• _TASK DESCRIPTION_
Among the entries below, one stretch runs from the line that contains "none => lines.length" through the line that contains "def Spec_add_series_to_frontmatter (fm_str". Repeat that stretch exactly, ends included, and only that.

• _RECORDED DATA_
-- pv_equiv track=rewrite | github.com/LyraVoid/Mizuki | scripts/update_series.py | add_series_to_frontmatter
-- ===== SOURCE A (Python) =====
-- def add_series_to_frontmatter(fm_str, series_name, series_order):
--     """在 frontmatter 中添加 series 和 seriesOrder 字段。
--     插入到 category 字段之后（如果有的话），否则插入到末尾。
--     """
--     lines = fm_str.split('\n')
--     new_lines = []
--     inserted = False
--
--     for line in lines:
--         new_lines.append(line)
--         # 在 category 行之后插入
--         if not inserted and line.strip().startswith('category:'):
--             new_lines.append(f"series: '{series_name}'")
--             new_lines.append(f"seriesOrder: {series_order}")
--             inserted = True
--
--     # 如果没有 category 字段，在 tags 后面插入
--     if not inserted:
--         final_lines = []
--         for line in new_lines:
--             final_lines.append(line)
--             if not inserted and line.strip().startswith('tags:'):
--                 final_lines.append(f"series: '{series_name}'")
--                 final_lines.append(f"seriesOrder: {series_order}")
--                 inserted = True
--         if inserted:
--             new_lines = final_lines
--
--     # 最后兜底：直接追加到末尾
--     if not inserted:
--         new_lines.append(f"series: '{series_name}'")
--         new_lines.append(f"seriesOrder: {series_order}")
--
--     return '\n'.join(new_lines)
-- ===== SOURCE B (Python) =====
-- def add_series_to_frontmatter(fm_str, series_name, series_order):
--     lines = fm_str.split('\n')
--     pos = next((i + 1 for i, l in enumerate(lines)
--                 if l.strip().startswith('category:')), None)
--     if pos is None:
--         pos = next((i + 1 for i, l in enumerate(lines)
--                     if l.strip().startswith('tags:')), len(lines))
--     ins = [f"series: '{series_name}'", f"seriesOrder: {series_order}"]
--     return '\n'.join(lines[:pos] + ins + lines[pos:])
-- ===== Notes on version B (the rewrite author's own statement) =====
-- stated objective: simpler
-- what changed: B computes the splice index once (first 'category:' line, else first 'tags:' line, else end) and builds the result by list slicing, replacing A's two flag-driven append loops and fallback append.
import Mathlib
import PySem

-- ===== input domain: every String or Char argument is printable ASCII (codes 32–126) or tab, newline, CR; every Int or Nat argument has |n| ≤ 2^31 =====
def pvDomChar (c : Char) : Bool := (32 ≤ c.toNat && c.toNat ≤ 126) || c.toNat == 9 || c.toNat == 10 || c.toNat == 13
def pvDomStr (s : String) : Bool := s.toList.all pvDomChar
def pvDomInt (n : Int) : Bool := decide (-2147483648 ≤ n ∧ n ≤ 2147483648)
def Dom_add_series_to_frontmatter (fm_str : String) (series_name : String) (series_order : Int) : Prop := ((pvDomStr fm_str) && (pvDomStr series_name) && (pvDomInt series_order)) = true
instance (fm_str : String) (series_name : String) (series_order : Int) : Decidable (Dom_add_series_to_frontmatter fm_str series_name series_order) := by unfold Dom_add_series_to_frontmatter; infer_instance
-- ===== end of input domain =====

-- B replaces A's two flag-driven append loops with one splice-index computation and slicing; same cost, shorter.

-- ===== PORT A =====
-- the two lines A inserts (f-strings)
def pvIns (series_name : String) (series_order : Int) : List String :=
  ["series: '" ++ series_name ++ "'", "seriesOrder: " ++ PySem.Int.toStr series_order]

-- one step of A's flag-driven append loop for predicate p (used for both passes)
def pvStep (p : String → Bool) (ins : List String) (st : List String × Bool) (line : String) :
    List String × Bool :=
  let nl := st.1 ++ [line]
  if !st.2 && p line then (nl ++ ins, true) else (nl, st.2)

def pvCat (line : String) : Bool := PySem.Str.startswith (PySem.Str.strip line) "category:"
def pvTags (line : String) : Bool := PySem.Str.startswith (PySem.Str.strip line) "tags:"

def add_series_to_frontmatter (fm_str : String) (series_name : String) (series_order : Int) : String :=
  let lines := (PySem.Str.split? fm_str "\n").getD []  -- sep "\n" is non-empty, split? is always some
  let ins := pvIns series_name series_order
  -- first loop: insert after the first 'category:' line
  let st := lines.foldl (pvStep pvCat ins) ([], false)
  -- second loop (only if not inserted): insert after the first 'tags:' line
  let st2 :=
    if !st.2 then
      let st' := st.1.foldl (pvStep pvTags ins) ([], st.2)
      if st'.2 then st' else st
    else st
  -- fallback: append at the end
  let newLines := if !st2.2 then st2.1 ++ ins else st2.1
  PySem.Str.join "\n" newLines

-- ===== PORT B =====
def add_series_to_frontmatter_alt (fm_str : String) (series_name : String) (series_order : Int) : String :=
  let lines := (PySem.Str.split? fm_str "\n").getD []  -- sep "\n" is non-empty, split? is always some
  let pos :=
    match lines.findIdx? pvCat with
    | some i => i + 1
    | none =>
      match lines.findIdx? pvTags with
      | some i => i + 1
      | none => lines.length
  let ins := pvIns series_name series_order
  PySem.Str.join "\n" (lines.take pos ++ ins ++ lines.drop pos)

-- ===== PRECONDITION & SPEC =====
def Spec_add_series_to_frontmatter (fm_str : String) (series_name : String) (series_order : Int) (out : String) : Prop := out = add_series_to_frontmatter_alt fm_str series_name series_order
instance (fm_str : String) (series_name : String) (series_order : Int) (out : String) : Decidable (Spec_add_series_to_frontmatter fm_str series_name series_order out) := by unfold Spec_add_series_to_frontmatter; infer_instance

-- ===== CLAIM (what is proved, stated in full; the proofs are below) =====
def Claim_equal_add_series_to_frontmatter : Prop := ∀ (fm_str : String) (series_name : String) (series_order : Int), Dom_add_series_to_frontmatter fm_str series_name series_order → Spec_add_series_to_frontmatter fm_str series_name series_order (add_series_to_frontmatter fm_str series_name series_order)

-- ===== LEMMAS AND PROOFS =====

-- once inserted, the loop only copies
theorem pvStep_foldl_true (p : String → Bool) (ins : List String) (lines acc : List String) :
    lines.foldl (pvStep p ins) (acc, true) = (acc ++ lines, true) := by
  induction lines generalizing acc with
  | nil => simp
  | cons l ls ih => simp [pvStep, ih]

-- A's flag loop from a not-yet-inserted state = splice after the first p-line (or copy, flag false)
theorem pvStep_foldl_false (p : String → Bool) (ins : List String) (lines acc : List String) :
    lines.foldl (pvStep p ins) (acc, false) =
      match lines.findIdx? p with
      | none => (acc ++ lines, false)
      | some i => (acc ++ (lines.take (i + 1) ++ ins ++ lines.drop (i + 1)), true) := by
  induction lines generalizing acc with
  | nil => simp
  | cons l ls ih =>
    rw [List.foldl_cons]
    by_cases h : p l
    · simp [pvStep, h, pvStep_foldl_true, List.findIdx?_cons]
    · rw [show pvStep p ins (acc, false) l = (acc ++ [l], false) by simp [pvStep, h]]
      rw [ih]
      cases hf : ls.findIdx? p with
      | none => simp [List.findIdx?_cons, h, hf]
      | some i => simp [List.findIdx?_cons, h, hf]

theorem add_series_to_frontmatter_spec : Claim_equal_add_series_to_frontmatter := by
  intro fm_str series_name series_order _
  unfold Spec_add_series_to_frontmatter add_series_to_frontmatter add_series_to_frontmatter_alt
  set lines := (PySem.Str.split? fm_str "\n").getD []  -- sep "\n" is non-empty, split? is always some with hl
  set ins := pvIns series_name series_order with hi
  simp only [pvStep_foldl_false, List.nil_append]
  cases hc : lines.findIdx? pvCat with
  | some i => simp
  | none =>
    simp only
    cases ht : lines.findIdx? pvTags with
    | some j => simp [pvStep_foldl_false, ht]
    | none => simp [pvStep_foldl_false, ht]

• _RESULT OF THIS EXERCISE_
      | none => lines.length
  let ins := pvIns series_name series_order
  PySem.Str.join "\n" (lines.take pos ++ ins ++ lines.drop pos)

-- ===== PRECONDITION & SPEC =====
def Spec_add_series_to_frontmatter (fm_str : String) (series_name : String) (series_order : Int) (out : String) : Prop := out = add_series_to_frontmatter_alt fm_str series_name series_order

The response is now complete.